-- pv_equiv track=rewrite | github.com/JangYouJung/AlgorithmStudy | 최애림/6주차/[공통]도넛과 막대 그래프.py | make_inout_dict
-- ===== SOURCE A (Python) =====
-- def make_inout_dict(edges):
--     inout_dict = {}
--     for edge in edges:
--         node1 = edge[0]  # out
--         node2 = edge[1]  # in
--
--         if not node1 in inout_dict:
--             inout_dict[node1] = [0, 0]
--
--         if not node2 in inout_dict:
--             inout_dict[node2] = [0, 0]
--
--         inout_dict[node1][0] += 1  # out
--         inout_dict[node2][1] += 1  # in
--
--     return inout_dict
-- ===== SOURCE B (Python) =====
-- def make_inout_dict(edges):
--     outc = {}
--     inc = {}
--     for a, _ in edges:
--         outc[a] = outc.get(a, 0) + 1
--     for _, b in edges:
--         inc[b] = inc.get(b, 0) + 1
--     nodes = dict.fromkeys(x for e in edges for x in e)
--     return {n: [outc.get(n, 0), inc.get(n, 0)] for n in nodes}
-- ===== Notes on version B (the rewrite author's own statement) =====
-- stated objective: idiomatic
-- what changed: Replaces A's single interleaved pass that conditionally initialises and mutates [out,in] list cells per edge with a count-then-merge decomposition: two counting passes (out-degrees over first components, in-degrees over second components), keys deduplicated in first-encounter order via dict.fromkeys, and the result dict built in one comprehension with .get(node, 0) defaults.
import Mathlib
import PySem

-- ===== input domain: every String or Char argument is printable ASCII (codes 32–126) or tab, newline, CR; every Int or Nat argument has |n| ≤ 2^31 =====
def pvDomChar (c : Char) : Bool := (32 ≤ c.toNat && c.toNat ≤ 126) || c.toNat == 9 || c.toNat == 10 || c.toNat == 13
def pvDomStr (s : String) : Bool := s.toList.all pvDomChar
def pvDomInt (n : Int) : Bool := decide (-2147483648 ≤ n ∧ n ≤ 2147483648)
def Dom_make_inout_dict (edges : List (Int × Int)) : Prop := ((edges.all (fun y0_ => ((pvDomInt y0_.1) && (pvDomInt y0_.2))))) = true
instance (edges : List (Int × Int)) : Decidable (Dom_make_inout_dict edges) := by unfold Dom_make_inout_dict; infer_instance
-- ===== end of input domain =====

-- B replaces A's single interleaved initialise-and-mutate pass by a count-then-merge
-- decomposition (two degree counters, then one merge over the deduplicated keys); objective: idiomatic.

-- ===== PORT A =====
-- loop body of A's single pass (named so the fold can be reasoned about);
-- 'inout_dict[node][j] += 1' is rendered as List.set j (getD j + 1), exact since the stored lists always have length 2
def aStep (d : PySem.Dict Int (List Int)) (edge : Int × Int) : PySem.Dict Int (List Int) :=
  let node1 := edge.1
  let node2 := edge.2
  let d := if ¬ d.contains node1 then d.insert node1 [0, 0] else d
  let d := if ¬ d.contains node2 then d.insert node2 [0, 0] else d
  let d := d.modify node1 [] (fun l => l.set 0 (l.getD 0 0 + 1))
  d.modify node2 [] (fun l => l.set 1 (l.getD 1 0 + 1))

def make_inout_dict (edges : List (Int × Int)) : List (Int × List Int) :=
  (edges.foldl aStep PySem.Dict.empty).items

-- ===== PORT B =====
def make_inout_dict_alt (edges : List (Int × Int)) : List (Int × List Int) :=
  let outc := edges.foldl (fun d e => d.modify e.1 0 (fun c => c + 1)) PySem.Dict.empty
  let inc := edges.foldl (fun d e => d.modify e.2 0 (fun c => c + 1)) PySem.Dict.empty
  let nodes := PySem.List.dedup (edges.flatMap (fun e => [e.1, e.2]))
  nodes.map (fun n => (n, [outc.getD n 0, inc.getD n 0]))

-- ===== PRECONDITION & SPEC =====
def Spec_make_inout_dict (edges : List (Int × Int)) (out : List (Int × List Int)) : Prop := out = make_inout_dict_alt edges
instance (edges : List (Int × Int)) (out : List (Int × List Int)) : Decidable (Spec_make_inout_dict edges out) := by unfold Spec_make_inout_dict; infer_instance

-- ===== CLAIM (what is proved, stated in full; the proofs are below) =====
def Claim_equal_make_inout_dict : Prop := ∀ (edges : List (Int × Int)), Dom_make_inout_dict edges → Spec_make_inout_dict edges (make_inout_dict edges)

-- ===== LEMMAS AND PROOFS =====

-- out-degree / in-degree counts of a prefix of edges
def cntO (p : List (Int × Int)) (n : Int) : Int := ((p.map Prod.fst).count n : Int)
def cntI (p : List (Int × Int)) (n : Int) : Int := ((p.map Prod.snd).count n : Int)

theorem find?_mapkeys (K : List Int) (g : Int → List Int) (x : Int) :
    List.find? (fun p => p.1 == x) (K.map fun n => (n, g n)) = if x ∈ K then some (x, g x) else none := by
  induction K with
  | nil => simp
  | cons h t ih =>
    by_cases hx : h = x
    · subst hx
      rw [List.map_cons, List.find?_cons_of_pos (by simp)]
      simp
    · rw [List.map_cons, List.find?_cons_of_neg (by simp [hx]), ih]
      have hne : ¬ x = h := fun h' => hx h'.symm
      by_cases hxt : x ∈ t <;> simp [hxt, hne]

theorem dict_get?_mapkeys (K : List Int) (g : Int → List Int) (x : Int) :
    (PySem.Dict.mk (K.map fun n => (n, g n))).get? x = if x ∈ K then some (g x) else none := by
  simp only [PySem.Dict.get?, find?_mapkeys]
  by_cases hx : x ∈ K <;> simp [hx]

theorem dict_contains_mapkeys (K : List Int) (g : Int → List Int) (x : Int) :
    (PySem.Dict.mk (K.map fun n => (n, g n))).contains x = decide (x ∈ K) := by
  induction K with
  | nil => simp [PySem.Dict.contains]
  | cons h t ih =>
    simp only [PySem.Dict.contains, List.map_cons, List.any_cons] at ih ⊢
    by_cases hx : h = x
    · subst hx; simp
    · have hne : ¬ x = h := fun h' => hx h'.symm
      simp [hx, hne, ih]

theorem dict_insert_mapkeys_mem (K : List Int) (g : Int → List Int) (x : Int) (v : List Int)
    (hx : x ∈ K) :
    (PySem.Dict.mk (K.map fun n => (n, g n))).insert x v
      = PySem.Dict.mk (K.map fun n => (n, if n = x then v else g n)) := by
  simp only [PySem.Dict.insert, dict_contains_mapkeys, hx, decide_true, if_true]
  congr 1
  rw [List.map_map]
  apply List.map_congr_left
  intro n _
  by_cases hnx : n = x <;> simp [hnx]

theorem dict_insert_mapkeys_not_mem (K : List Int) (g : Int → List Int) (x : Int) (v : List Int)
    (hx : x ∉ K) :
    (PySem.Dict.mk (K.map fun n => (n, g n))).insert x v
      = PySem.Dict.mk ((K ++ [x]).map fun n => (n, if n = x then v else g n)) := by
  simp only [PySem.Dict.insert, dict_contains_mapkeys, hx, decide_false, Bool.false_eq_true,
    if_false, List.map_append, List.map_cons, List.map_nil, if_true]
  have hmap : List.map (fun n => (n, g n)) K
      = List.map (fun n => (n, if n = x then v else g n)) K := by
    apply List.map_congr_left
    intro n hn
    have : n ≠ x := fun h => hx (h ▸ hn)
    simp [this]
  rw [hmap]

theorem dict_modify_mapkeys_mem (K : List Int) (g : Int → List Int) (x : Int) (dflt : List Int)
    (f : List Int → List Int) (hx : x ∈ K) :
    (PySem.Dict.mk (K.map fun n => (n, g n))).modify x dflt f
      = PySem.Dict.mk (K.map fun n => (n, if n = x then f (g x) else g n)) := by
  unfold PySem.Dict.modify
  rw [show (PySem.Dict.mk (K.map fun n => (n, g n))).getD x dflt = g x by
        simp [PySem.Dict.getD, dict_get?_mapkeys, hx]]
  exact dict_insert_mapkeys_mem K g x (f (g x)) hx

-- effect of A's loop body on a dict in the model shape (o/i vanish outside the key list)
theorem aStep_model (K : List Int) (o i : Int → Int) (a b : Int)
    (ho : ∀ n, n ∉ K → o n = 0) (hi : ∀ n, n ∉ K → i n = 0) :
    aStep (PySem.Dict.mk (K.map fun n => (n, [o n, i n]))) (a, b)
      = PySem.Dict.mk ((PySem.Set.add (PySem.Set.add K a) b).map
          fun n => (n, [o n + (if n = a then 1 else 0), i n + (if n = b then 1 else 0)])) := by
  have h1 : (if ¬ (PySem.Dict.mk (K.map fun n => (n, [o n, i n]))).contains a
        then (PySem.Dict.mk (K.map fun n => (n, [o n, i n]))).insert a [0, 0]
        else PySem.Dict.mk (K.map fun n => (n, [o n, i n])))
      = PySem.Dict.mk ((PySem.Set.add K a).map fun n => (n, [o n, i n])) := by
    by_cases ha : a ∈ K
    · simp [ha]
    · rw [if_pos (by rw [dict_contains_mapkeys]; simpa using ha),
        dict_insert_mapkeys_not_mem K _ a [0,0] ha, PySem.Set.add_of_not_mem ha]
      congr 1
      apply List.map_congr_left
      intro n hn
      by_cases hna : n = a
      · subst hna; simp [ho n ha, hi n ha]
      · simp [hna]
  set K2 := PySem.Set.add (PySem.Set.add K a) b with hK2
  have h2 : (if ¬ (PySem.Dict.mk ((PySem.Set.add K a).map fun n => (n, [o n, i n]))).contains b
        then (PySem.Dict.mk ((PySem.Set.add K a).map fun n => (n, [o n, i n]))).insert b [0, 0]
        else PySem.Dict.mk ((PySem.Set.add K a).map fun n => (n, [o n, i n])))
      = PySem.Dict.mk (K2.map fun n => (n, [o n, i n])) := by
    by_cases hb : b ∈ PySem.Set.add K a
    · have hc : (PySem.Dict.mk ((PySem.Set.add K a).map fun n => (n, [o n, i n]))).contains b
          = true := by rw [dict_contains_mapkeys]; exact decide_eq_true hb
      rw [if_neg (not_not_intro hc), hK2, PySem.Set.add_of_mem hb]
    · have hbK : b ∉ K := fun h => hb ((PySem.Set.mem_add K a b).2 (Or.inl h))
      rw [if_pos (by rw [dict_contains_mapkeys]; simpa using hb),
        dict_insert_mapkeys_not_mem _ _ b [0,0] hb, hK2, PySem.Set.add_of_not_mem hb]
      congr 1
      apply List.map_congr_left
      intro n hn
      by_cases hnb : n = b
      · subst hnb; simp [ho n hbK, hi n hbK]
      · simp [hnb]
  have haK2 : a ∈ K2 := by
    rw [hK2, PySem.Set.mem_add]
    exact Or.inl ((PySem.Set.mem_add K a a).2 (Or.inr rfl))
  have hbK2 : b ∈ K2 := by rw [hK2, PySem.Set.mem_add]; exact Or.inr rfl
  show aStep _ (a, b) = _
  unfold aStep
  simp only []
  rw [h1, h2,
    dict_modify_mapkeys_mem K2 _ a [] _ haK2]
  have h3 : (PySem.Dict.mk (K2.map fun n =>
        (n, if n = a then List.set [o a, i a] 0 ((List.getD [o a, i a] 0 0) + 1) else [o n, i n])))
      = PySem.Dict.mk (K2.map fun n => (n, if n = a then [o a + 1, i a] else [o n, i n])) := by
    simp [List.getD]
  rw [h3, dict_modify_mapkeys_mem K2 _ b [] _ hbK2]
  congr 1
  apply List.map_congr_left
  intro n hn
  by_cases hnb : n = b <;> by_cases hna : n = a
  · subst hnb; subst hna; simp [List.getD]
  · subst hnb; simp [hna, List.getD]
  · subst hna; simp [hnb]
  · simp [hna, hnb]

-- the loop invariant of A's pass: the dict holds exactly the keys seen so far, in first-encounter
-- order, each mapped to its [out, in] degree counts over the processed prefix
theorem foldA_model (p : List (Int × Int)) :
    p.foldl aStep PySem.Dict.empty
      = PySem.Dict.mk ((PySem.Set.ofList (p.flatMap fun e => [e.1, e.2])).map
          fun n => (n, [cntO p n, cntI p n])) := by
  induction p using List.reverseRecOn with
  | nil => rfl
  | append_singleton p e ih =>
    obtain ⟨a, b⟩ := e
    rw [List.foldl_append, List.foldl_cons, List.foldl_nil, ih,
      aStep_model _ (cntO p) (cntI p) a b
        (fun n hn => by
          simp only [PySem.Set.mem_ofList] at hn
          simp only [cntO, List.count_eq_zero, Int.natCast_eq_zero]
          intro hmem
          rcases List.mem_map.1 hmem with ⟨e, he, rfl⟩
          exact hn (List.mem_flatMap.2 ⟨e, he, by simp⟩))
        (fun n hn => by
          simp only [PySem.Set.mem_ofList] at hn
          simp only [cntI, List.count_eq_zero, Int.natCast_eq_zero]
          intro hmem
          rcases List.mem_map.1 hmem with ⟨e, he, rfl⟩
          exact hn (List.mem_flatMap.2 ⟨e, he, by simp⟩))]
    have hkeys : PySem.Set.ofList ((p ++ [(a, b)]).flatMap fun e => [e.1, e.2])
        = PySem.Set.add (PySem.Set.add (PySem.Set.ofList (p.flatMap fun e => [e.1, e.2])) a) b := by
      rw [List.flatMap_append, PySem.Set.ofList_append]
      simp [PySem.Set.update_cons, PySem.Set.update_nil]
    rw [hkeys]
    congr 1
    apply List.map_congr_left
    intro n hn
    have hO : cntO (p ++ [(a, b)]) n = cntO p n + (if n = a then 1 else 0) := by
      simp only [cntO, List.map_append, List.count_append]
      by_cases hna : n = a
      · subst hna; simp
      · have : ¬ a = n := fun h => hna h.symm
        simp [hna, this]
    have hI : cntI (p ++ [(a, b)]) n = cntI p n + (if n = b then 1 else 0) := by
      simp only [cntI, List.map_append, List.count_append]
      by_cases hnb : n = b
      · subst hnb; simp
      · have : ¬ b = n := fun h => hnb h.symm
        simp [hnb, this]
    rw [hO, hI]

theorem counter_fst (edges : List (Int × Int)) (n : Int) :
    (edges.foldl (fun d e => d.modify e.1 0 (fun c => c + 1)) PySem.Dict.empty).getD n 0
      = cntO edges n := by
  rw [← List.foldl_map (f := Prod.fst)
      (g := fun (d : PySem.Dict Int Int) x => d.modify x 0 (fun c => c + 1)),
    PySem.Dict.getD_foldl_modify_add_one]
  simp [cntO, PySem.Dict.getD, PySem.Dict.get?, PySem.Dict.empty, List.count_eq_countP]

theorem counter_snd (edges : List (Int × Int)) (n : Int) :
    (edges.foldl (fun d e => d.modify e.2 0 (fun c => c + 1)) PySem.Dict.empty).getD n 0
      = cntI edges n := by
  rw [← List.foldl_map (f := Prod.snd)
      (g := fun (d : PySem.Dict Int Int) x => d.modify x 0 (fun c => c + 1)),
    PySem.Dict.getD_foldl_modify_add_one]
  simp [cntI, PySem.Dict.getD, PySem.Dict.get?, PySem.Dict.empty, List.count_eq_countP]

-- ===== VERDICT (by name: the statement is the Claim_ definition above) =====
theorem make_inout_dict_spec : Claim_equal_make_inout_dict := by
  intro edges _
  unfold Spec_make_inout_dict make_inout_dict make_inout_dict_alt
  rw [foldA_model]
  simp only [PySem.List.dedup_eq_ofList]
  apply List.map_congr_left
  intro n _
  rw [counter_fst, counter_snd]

* * * *

_Directions for this task:_ Out of the data above, set down the lines from the one with "(f : List Int" to the one with "set K2 := PySem.Set.add", both included, exactly as written and with no additions.

_Exercise answer:_
    (f : List Int → List Int) (hx : x ∈ K) :
    (PySem.Dict.mk (K.map fun n => (n, g n))).modify x dflt f
      = PySem.Dict.mk (K.map fun n => (n, if n = x then f (g x) else g n)) := by
  unfold PySem.Dict.modify
  rw [show (PySem.Dict.mk (K.map fun n => (n, g n))).getD x dflt = g x by
        simp [PySem.Dict.getD, dict_get?_mapkeys, hx]]
  exact dict_insert_mapkeys_mem K g x (f (g x)) hx

-- effect of A's loop body on a dict in the model shape (o/i vanish outside the key list)
theorem aStep_model (K : List Int) (o i : Int → Int) (a b : Int)
    (ho : ∀ n, n ∉ K → o n = 0) (hi : ∀ n, n ∉ K → i n = 0) :
    aStep (PySem.Dict.mk (K.map fun n => (n, [o n, i n]))) (a, b)
      = PySem.Dict.mk ((PySem.Set.add (PySem.Set.add K a) b).map
          fun n => (n, [o n + (if n = a then 1 else 0), i n + (if n = b then 1 else 0)])) := by
  have h1 : (if ¬ (PySem.Dict.mk (K.map fun n => (n, [o n, i n]))).contains a
        then (PySem.Dict.mk (K.map fun n => (n, [o n, i n]))).insert a [0, 0]
        else PySem.Dict.mk (K.map fun n => (n, [o n, i n])))
      = PySem.Dict.mk ((PySem.Set.add K a).map fun n => (n, [o n, i n])) := by
    by_cases ha : a ∈ K
    · simp [ha]
    · rw [if_pos (by rw [dict_contains_mapkeys]; simpa using ha),
        dict_insert_mapkeys_not_mem K _ a [0,0] ha, PySem.Set.add_of_not_mem ha]
      congr 1
      apply List.map_congr_left
      intro n hn
      by_cases hna : n = a
      · subst hna; simp [ho n ha, hi n ha]
      · simp [hna]
  set K2 := PySem.Set.add (PySem.Set.add K a) b with hK2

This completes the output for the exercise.